# Exercise requirements:
Count the lines below containing "hpre". Number only.

Saved entries:
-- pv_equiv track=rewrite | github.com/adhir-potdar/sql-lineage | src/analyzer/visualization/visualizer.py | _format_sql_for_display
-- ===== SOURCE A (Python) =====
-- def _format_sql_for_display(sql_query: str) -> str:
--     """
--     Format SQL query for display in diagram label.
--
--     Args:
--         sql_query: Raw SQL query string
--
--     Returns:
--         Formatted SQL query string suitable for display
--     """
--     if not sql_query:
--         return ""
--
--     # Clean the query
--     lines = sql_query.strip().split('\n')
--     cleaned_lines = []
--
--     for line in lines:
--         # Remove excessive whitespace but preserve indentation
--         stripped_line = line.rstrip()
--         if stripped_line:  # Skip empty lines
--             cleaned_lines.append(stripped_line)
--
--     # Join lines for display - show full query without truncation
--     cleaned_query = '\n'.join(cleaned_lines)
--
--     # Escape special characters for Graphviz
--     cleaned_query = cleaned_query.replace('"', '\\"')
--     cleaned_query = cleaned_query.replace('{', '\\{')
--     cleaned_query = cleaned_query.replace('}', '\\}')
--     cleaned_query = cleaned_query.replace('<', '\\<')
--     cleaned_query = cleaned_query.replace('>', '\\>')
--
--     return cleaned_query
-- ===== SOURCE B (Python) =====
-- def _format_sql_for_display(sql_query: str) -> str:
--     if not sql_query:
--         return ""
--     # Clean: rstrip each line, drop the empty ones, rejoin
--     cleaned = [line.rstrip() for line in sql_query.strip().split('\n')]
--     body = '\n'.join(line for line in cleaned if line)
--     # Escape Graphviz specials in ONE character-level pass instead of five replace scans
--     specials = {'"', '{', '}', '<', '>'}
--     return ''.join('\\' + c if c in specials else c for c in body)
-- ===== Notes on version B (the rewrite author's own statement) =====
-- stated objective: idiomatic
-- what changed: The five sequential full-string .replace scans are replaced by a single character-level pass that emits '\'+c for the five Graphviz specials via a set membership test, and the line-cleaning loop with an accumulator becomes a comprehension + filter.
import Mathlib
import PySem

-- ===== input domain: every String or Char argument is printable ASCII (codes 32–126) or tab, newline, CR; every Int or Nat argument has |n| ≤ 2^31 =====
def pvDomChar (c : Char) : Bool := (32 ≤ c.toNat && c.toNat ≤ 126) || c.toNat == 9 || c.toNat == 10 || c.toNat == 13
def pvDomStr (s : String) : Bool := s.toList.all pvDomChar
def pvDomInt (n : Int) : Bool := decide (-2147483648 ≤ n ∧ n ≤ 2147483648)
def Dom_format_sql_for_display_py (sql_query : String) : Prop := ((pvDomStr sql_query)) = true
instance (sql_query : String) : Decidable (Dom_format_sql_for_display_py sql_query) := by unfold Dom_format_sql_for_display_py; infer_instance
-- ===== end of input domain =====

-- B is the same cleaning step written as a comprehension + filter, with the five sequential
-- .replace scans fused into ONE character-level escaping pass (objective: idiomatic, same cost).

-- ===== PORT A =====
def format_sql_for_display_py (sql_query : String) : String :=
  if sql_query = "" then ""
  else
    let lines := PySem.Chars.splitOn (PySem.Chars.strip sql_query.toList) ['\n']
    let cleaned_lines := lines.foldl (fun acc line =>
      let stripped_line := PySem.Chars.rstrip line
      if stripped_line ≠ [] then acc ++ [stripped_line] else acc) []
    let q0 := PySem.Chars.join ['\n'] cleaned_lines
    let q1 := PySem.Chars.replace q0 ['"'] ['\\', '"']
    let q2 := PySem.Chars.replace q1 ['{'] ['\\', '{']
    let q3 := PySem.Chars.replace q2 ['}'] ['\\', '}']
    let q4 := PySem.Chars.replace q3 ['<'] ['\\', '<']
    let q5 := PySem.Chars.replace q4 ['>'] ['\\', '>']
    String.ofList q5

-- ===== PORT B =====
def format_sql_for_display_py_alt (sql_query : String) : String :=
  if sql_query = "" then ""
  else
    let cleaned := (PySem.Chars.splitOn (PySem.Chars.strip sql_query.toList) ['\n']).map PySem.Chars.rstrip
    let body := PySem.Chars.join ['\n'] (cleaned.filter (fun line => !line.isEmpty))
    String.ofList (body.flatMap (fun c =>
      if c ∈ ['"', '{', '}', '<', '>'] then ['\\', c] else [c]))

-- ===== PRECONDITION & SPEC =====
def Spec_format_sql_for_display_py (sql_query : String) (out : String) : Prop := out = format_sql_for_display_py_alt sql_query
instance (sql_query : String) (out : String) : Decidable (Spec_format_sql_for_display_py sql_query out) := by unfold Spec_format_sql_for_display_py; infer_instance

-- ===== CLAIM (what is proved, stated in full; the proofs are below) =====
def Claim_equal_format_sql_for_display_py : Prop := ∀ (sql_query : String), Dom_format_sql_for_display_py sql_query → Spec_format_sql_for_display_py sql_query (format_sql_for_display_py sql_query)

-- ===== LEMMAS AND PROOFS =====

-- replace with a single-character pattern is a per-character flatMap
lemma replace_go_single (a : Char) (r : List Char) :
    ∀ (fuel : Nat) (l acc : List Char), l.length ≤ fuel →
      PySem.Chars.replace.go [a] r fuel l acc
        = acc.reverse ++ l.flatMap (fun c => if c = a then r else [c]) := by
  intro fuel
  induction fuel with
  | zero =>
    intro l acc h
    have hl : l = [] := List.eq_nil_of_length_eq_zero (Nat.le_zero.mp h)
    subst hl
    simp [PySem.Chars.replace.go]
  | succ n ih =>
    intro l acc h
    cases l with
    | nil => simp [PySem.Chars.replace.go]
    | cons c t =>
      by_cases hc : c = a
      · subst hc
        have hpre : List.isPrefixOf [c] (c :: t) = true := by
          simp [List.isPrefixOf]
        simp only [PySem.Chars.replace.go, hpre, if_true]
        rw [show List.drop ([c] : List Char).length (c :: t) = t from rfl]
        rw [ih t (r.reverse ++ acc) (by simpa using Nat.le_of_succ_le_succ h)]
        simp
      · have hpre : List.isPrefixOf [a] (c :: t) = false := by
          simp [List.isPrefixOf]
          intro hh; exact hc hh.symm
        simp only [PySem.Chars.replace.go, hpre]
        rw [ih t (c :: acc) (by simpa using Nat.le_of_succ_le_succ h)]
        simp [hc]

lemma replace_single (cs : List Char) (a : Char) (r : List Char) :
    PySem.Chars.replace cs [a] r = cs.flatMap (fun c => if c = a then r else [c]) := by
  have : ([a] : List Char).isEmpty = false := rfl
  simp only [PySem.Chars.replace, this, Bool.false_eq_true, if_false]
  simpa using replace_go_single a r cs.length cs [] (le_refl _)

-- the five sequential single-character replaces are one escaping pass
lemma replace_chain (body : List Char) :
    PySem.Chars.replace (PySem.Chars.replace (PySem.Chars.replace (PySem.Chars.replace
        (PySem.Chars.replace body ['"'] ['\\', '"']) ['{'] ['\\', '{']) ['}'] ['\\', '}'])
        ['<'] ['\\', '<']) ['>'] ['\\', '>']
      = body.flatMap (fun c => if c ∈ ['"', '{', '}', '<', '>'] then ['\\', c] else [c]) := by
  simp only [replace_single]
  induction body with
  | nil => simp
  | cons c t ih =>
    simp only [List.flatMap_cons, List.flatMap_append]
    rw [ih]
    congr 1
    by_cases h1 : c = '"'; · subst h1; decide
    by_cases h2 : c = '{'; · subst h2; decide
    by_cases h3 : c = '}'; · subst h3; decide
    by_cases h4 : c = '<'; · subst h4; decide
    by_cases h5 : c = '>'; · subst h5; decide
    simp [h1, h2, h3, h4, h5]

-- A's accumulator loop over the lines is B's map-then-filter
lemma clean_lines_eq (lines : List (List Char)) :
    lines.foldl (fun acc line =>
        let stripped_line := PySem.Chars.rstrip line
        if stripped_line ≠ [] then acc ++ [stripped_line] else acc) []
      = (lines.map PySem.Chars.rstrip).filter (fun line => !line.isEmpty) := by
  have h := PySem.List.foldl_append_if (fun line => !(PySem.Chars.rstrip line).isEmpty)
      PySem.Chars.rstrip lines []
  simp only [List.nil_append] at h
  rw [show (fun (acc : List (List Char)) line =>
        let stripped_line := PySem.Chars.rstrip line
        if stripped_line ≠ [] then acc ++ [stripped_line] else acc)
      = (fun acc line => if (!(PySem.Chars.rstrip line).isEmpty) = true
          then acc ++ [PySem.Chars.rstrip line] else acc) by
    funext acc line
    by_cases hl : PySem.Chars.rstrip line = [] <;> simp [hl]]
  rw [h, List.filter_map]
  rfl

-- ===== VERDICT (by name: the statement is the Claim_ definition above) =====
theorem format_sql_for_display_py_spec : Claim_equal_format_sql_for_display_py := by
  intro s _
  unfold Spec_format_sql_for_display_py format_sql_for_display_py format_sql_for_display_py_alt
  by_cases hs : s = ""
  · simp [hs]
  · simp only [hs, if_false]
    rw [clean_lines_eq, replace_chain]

# Result:
4